Interesting. Okay. So this is the Darkseid, and he's coming to this Earth for maybe not the first time, but for a very momentous time. 

Yes, for him.

How does that tie into what we saw in Kingdom come? Were you consciously thinking this is going to be part of the history of that world? Is it more one of those things that it's a little bit like comic book history where you can sort of squint your eyes at it?

A little. Like I said, he was a gametime call. As I was barreling toward the end of issue #23, I wasn't sure that he was needed. But then I realized something we could do with him that I haven't seen for a long time, which is to reestablish his physicality. That's in issue #24. 

(Image credit: DC)

He's not just the guy who sits on the throne and shoots Omega Beams. He actually is a badass fighter.

Was it in Rogue One where Darth Vader was just walking down the hall?


That's what we wanted to evoke, is just that moment of Darth Vader walking down the hall, knocking Stormtroopers left and right without breaking a sweat. That's what we wanted to evoke with Darkseid.

So really, it's about putting a strong physical match in Darkseid against Superman and Batman. And you've got two Supermans and two Batmans. So you can kind of cut loose a little bit.

Plus we have all the other heroes standing there. We have Green Lantern and Wonder Woman. You know, the Captain - Shazam - and so many others.

The Kingdom Come arc is ending in World's Finest #24. Did we see in #23 the start of maybe a little bit of redemption on some level for David/Magog?

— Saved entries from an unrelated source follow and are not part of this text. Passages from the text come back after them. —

theorem pvLowBit (z : Int) (k : Nat) (hz : z % 2 = 1) :
    PySem.Int.band (z * 2 ^ k) (-(z * 2 ^ k)) = 2 ^ k := by
  have hknat : ((2:Int) ^ k) = (((2 ^ k : Nat)) : Int) := by push_cast; ring
  have h1 : (1:Nat) ≤ 2 ^ k := Nat.one_le_two_pow
  -- the Nat computation both sign cases reduce to
  have hnat : ∀ n : Nat, ((2 * n + 1) * 2 ^ k) &&& (2 * n * 2 ^ k + (2 ^ k - 1)) = 2 * n * 2 ^ k := by
    intro n
    have hodd_even : (2 * n + 1) &&& (2 * n) = 2 * n := by
      have := pvNat_land_split n n 1 0 1 (by norm_num) (by norm_num)
      simpa [Nat.mul_comm] using this
    have := pvNat_land_split (2 * n + 1) (2 * n) 0 (2 ^ k - 1) k (by omega) (by omega)
    simpa [hodd_even] using this
  rcases (by omega : 1 ≤ z ∨ z ≤ -1) with hzp | hzn
  · obtain ⟨n, hn⟩ : ∃ n : Nat, z = 2 * n + 1 := ⟨(z - 1).toNat / 2, by omega⟩
    have hapos : (0:Int) ≤ z * 2 ^ k := by positivity
    have hbneg : ¬ (0:Int) ≤ -(z * 2 ^ k) := by
      push Not
      nlinarith [pow_pos (by norm_num : (0:Int) < 2) k]
    rw [PySem.Int.band, if_pos hapos, if_neg hbneg]
    have ha : (z * 2 ^ k).toNat = (2 * n + 1) * 2 ^ k := by
      rw [hn]
      rw [show ((2:Int) * n + 1) * 2 ^ k = (((2 * n + 1) * 2 ^ k : Nat) : Int) by push_cast; ring]
      exact Int.toNat_natCast _
    have hb : (-(-(z * 2 ^ k)) - 1).toNat = 2 * n * 2 ^ k + (2 ^ k - 1) := by
      rw [neg_neg, hn]
      rw [show ((2:Int) * n + 1) * 2 ^ k - 1 = ((2 * n * 2 ^ k + (2 ^ k - 1) : Nat) : Int) by
        rw [Nat.cast_add, Nat.cast_sub h1]; push_cast; ring]
      exact Int.toNat_natCast _
    rw [ha, hb, hnat n]
    rw [show (2 * n + 1) * 2 ^ k = 2 * n * 2 ^ k + 2 ^ k by ring, Nat.add_sub_cancel_left]
    rw [hknat]
  · obtain ⟨n, hn⟩ : ∃ n : Nat, z = -(2 * (n:Int) + 1) := ⟨(-z - 1).toNat / 2, by omega⟩
    have hbpos : (0:Int) ≤ -(z * 2 ^ k) := by
      have := pow_pos (by norm_num : (0:Int) < 2) k
      nlinarith
    have haneg : ¬ (0:Int) ≤ z * 2 ^ k := by
      push Not
      have := pow_pos (by norm_num : (0:Int) < 2) k
      nlinarith
    rw [PySem.Int.band, if_neg haneg, if_pos hbpos]
    have hb : (-(z * 2 ^ k)).toNat = (2 * n + 1) * 2 ^ k := by
      rw [hn]
      rw [show -(-((2:Int) * n + 1) * 2 ^ k) = (((2 * n + 1) * 2 ^ k : Nat) : Int) by push_cast; ring]
      exact Int.toNat_natCast _
    have ha : (-(z * 2 ^ k) - 1).toNat = 2 * n * 2 ^ k + (2 ^ k - 1) := by
      rw [hn]
      rw [show -(-((2:Int) * n + 1) * 2 ^ k) - 1 = ((2 * n * 2 ^ k + (2 ^ k - 1) : Nat) : Int) by
        rw [Nat.cast_add, Nat.cast_sub h1]; push_cast; ring]
      exact Int.toNat_natCast _
    rw [hb, ha, hnat n]
    rw [show (2 * n + 1) * 2 ^ k = 2 * n * 2 ^ k + 2 ^ k by ring, Nat.add_sub_cancel_left]
    rw [hknat]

Maybe… But then again, if we're following the rules of Kingdom Come, and this is prior to Kingdom Come, "redemption" might be too strong a word because he still has a destiny to fulfill that will wind up being the domino that kicks off Kingdom Come.

(Image credit: DC)

The tricky part of the story is that I can't fully redeem Magog because his destiny is written in stone. At the same time, I couldn't put Batman and Superman in a position to fail at what they came here to do, which was find David and reconnect with him and guide him. So this issue is me threading that needle.

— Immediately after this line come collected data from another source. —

-- pv_equiv track=rewrite | github.com/MdAbedin/binarysearch | 0288 Remove One Letter.py | solve
-- ===== SOURCE A (Python) =====
-- def solve(s0, s1):
--     if len(s0) != len(s1)+1: return False
--
--     for i in range(len(s1)):
--         if s1[i] != s0[i]:
--             if s0[i+1:] == s1[i:]:
--                 return True
--             break
--
--     return s0.startswith(s1)
-- ===== SOURCE B (Python) =====
-- def solve(s0, s1):
--     for i in range(len(s0)):
--         if s0[:i] + s0[i+1:] == s1:
--             return True
--     return False
-- ===== Notes on version B (the rewrite author's own statement) =====
-- stated objective: simpler
-- what changed: Replaces A's single-pass first-mismatch scan (with length guard, suffix comparison and startswith fallback) by a plain brute-force loop that compares every one-char deletion of s0 against s1.
import Mathlib
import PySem

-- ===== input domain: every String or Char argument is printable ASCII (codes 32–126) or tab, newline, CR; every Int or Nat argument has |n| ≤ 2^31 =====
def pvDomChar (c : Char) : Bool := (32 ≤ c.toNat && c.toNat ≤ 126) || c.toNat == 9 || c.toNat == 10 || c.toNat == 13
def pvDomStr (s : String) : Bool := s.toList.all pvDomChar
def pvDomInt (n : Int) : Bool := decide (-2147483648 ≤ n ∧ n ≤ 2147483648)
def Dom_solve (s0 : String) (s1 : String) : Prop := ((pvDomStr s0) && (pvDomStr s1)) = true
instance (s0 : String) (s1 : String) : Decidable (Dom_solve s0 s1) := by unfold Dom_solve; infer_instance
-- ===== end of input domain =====

-- B replaces A's single-pass first-mismatch scan by a brute-force loop over all
-- one-character deletions of s0; objective: simpler (no speed claim).

-- ===== PORT A =====
-- the 'for i in range(len(s1))' loop with its early returns and break
def solveLoop (l0 l1 : List Char) (i : Nat) : Bool :=
  if _h : i < l1.length then
    if PySem.List.pyGet? l1 (i : Int) ≠ PySem.List.pyGet? l0 (i : Int) then
      if PySem.List.slice l0 (some ((i : Int) + 1)) none = PySem.List.slice l1 (some (i : Int)) none then
        true
      else
        -- break, then the final 'return s0.startswith(s1)'
        PySem.Chars.startswith l0 l1
    else solveLoop l0 l1 (i + 1)
  else PySem.Chars.startswith l0 l1
termination_by l1.length - i

def solve (s0 : String) (s1 : String) : Bool :=
  if s0.toList.length ≠ s1.toList.length + 1 then false
  else solveLoop s0.toList s1.toList 0

-- ===== PORT B =====
-- for i in range(len(s0)): if s0[:i] + s0[i+1:] == s1: return True; return False
def solve_alt (s0 : String) (s1 : String) : Bool :=
  (PySem.List.pyRange 0 (s0.toList.length : Int) 1).any (fun i =>
    PySem.List.slice s0.toList none (some i) ++ PySem.List.slice s0.toList (some (i + 1)) none
      == s1.toList)

-- ===== PRECONDITION & SPEC =====
def Spec_solve (s0 : String) (s1 : String) (out : Bool) : Prop := out = solve_alt s0 s1
instance (s0 : String) (s1 : String) (out : Bool) : Decidable (Spec_solve s0 s1 out) := by unfold Spec_solve; infer_instance

-- ===== CLAIM (what is proved, stated in full; the proofs are below) =====
def Claim_equal_solve : Prop := ∀ (s0 : String) (s1 : String), Dom_solve s0 s1 → Spec_solve s0 s1 (solve s0 s1)

-- ===== LEMMAS AND PROOFS =====

-- recursive form of B's brute-force deletion test
def delB : List Char → List Char → Bool
  | [], _ => false
  | a :: t0, l1 =>
    (t0 == l1) ||
      (match l1 with
       | [] => false
       | b :: t1 => (a == b) && delB t0 t1)

-- recursive form of A's first-mismatch scan (only meaningful when |l0| = |l1| + 1)
def aRec : List Char → List Char → Bool
  | _, [] => true
  | [], _ :: _ => false
  | a :: t0, b :: t1 => if a = b then aRec t0 t1 else (t0 == b :: t1)

theorem aRec_nil (l : List Char) : aRec l [] = true := by
  cases l <;> rfl

theorem delB_cons_self (b : Char) (t : List Char) : delB (b :: t) t = true := by
  simp [delB]

theorem delB_iff (l0 l1 : List Char) :
    delB l0 l1 = true ↔ ∃ k, k < l0.length ∧ l0.take k ++ l0.drop (k + 1) = l1 := by
  induction l0 generalizing l1 with
  | nil => simp [delB]
  | cons a t0 ih =>
    cases l1 with
    | nil =>
      simp only [delB, Bool.or_eq_true, beq_iff_eq]
      constructor
      · rintro (h | h)
        · exact ⟨0, by simp, by simpa using h⟩
        · cases h
      · rintro ⟨k, hk, heq⟩
        cases k with
        | zero => left; simpa using heq
        | succ j => simp at heq
    | cons b t1 =>
      simp only [delB, Bool.or_eq_true, Bool.and_eq_true, beq_iff_eq, ih]
      constructor
      · rintro (h | ⟨hab, k, hk, heq⟩)
        · exact ⟨0, by simp, by simpa using h⟩
        · exact ⟨k + 1, by simpa using hk, by simp [hab, heq]⟩
      · rintro ⟨k, hk, heq⟩
        cases k with
        | zero => left; simpa using heq
        | succ j =>
          right
          simp only [List.take_succ_cons, List.drop_succ_cons, List.cons_append,
            List.cons.injEq] at heq
          exact ⟨heq.1, j, by simpa using hk, heq.2⟩

theorem aRec_eq_delB : ∀ (l1 l0 : List Char), l0.length = l1.length + 1 → aRec l0 l1 = delB l0 l1 := by
  intro l1
  induction l1 with
  | nil =>
    intro l0 hlen
    match l0, hlen with
    | [a], _ => rfl
  | cons b t1 ih =>
    intro l0 hlen
    match l0 with
    | [] => simp at hlen
    | a :: t0 =>
      have hlen' : t0.length = t1.length + 1 := by simpa using hlen
      by_cases hab : a = b
      · by_cases ht : t0 = b :: t1
        · subst ht
          have h1 : aRec (a :: b :: t1) (b :: t1) = aRec (b :: t1) t1 := by simp [aRec, hab]
          rw [h1, ih (b :: t1) (by simp), delB_cons_self]
          simp [delB]
        · simp [aRec, delB, hab, ht, ih t0 hlen']
      · simp [aRec, delB, hab]

theorem loop_eq (l0 l1 : List Char) (n : Nat) :
    ∀ i, l1.length - i ≤ n → l0.length = l1.length + 1 → l0.take i = l1.take i →
      solveLoop l0 l1 i = aRec (l0.drop i) (l1.drop i) := by
  induction n with
  | zero =>
    intro i hfuel hlen hpre
    have hi : l1.length ≤ i := by omega
    have hdrop : l1.drop i = [] := by simp [List.drop_eq_nil_iff]; omega
    have htake : l0.take i = l1 := by rw [hpre, List.take_of_length_le hi]
    have hpref : l1 <+: l0 := htake ▸ List.take_prefix i l0
    rw [solveLoop]
    simp only [hdrop, aRec_nil, dif_neg (by omega : ¬ i < l1.length)]
    exact (PySem.Chars.startswith_iff l0 l1).2 hpref
  | succ n ihn =>
    intro i hfuel hlen hpre
    by_cases h : i < l1.length
    · have h0 : i < l0.length := by omega
      have hg1 : PySem.List.pyGet? l1 (i : Int) = some l1[i] := by
        simp [PySem.List.pyGet?_natCast, List.getElem?_eq_getElem h]
      have hg0 : PySem.List.pyGet? l0 (i : Int) = some l0[i] := by
        simp [PySem.List.pyGet?_natCast, List.getElem?_eq_getElem h0]
      have hd0 : l0.drop i = l0[i] :: l0.drop (i + 1) := (List.getElem_cons_drop h0).symm
      have hd1 : l1.drop i = l1[i] :: l1.drop (i + 1) := (List.getElem_cons_drop h).symm
      rw [solveLoop]
      simp only [dif_pos h, hg1, hg0]
      by_cases heq : l1[i] = l0[i]
      · -- heads equal: loop continues, aRec recurses
        have hpre' : l0.take (i + 1) = l1.take (i + 1) := by
          rw [List.take_add_one, List.take_add_one, hpre,
            List.getElem?_eq_getElem h0, List.getElem?_eq_getElem h, heq]
        rw [if_neg (by simp [heq])]
        rw [ihn (i + 1) (by omega) hlen hpre', hd0, hd1]
        simp [aRec, heq]
      · -- first mismatch
        rw [if_pos (by simpa using heq)]
        have hsw : PySem.Chars.startswith l0 l1 = false := by
          rw [Bool.eq_false_iff]
          intro hsw
          exact heq (((PySem.Chars.startswith_iff l0 l1).1 hsw).getElem h)
        have hslice0 : PySem.List.slice l0 (some ((i : Int) + 1)) none = l0.drop (i + 1) := by
          have : ((i : Int) + 1) = ((i + 1 : Nat) : Int) := by push_cast; ring
          rw [this, PySem.List.slice_from_natCast]
        have hslice1 : PySem.List.slice l1 (some (i : Int)) none = l1.drop i := by
          rw [PySem.List.slice_from_natCast]
        rw [hslice0, hslice1, hd0, hd1]
        have hne : ¬ l0[i] = l1[i] := fun hc => heq (Eq.symm hc)
        simp only [aRec, if_neg hne]
        by_cases hrest : l0.drop (i + 1) = l1[i] :: l1.drop (i + 1)
        · simp [hrest]
        · rw [if_neg hrest, hsw]
          symm
          simpa using hrest
    · have hdrop : l1.drop i = [] := by simp [List.drop_eq_nil_iff]; omega
      have htake : l0.take i = l1 := by
        rw [hpre, List.take_of_length_le (by omega)]
      have hpref : l1 <+: l0 := htake ▸ List.take_prefix i l0
      rw [solveLoop]
      simp only [hdrop, aRec_nil, dif_neg h]
      exact (PySem.Chars.startswith_iff l0 l1).2 hpref

theorem alt_iff (s0 s1 : String) :
    solve_alt s0 s1 = true ↔
      ∃ k, k < s0.toList.length ∧ s0.toList.take k ++ s0.toList.drop (k + 1) = s1.toList := by
  unfold solve_alt
  rw [PySem.List.pyRange_zero_nat, List.any_map, List.any_eq_true]
  constructor
  · rintro ⟨k, hk, hpred⟩
    rw [List.mem_range] at hk
    refine ⟨k, hk, ?_⟩
    simp only [Function.comp] at hpred
    rw [show ((k : Int) + 1) = ((k + 1 : Nat) : Int) by push_cast; ring,
      PySem.List.slice_to_natCast, PySem.List.slice_from_natCast] at hpred
    simpa using hpred
  · rintro ⟨k, hk, heq⟩
    refine ⟨k, List.mem_range.2 hk, ?_⟩
    simp only [Function.comp]
    rw [show ((k : Int) + 1) = ((k + 1 : Nat) : Int) by push_cast; ring,
      PySem.List.slice_to_natCast, PySem.List.slice_from_natCast]
    simpa using heq

-- ===== VERDICT (by name: the statement is the Claim_ definition above) =====
theorem solve_spec : Claim_equal_solve := by
  intro s0 s1 _dom
  unfold Spec_solve solve
  by_cases hlen : s0.toList.length = s1.toList.length + 1
  · rw [if_neg (by omega)]
    rw [loop_eq s0.toList s1.toList s1.toList.length 0 (by omega) hlen rfl]
    simp only [List.drop_zero]
    rw [aRec_eq_delB s1.toList s0.toList hlen]
    rw [Bool.eq_iff_iff, delB_iff, alt_iff]
  · rw [if_pos hlen]
    have hno : solve_alt s0 s1 = false := by
      rw [Bool.eq_false_iff, Ne, alt_iff]
      rintro ⟨k, hk, heq⟩
      have h1 : (s0.toList.take k ++ s0.toList.drop (k + 1)).length = s0.toList.length - 1 := by
        rw [List.length_append, List.length_take, List.length_drop]; omega
      rw [heq] at h1
      omega
    rw [hno]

So how will we see that fallout in Superman and Batman in the story moving forward? How will we see the impact of this even after they return to their own world? That also seems like a needle that has to be threaded.

There are threads that we're picking up. One of the major ones that drives our Superman through the World's Finest Kingdom Come storyline, as we've already seen, is that our Superman sees how the Kingdom Come Superman failed to accomplish certain things, like, oh, saving everyone in the destruction of Kingdom Come, and it actually making him nervous. 

You know, "He's just another version of me. Am I capable of that level of failure?" That will be nagging away at him.

Moving out of the Kingdom Come arc, you're going right into the milestone World's Finest #25. How does it feel to be reaching that kind of milestone in a day and age when it's hard to get to 25 issues, let alone, 26, 27, and beyond? And how does it feel having that kind of open road to keep telling the story?

Oh, it's thrilling. There is no substitute for writing an ongoing series. I've written plenty of close-ended series, plenty of mini-series. And you can do interesting things in those. But there's just something about writing an ongoing series that gives me flexibility. If I want the story to be three issues, it can be. If I want the next one to be just one issue, it can be. I don't have to play within a certain amount time and real estate and make it fit.

(Image credit: DC)

Solicits have shown that World's Finest #25 is all about a flashback to the first meeting of Lex Luthor and the Joker. Is this also going to be a portrayal of the first meeting of Batman and Lex Luthor, and Superman and the Joker? What's that dynamic like?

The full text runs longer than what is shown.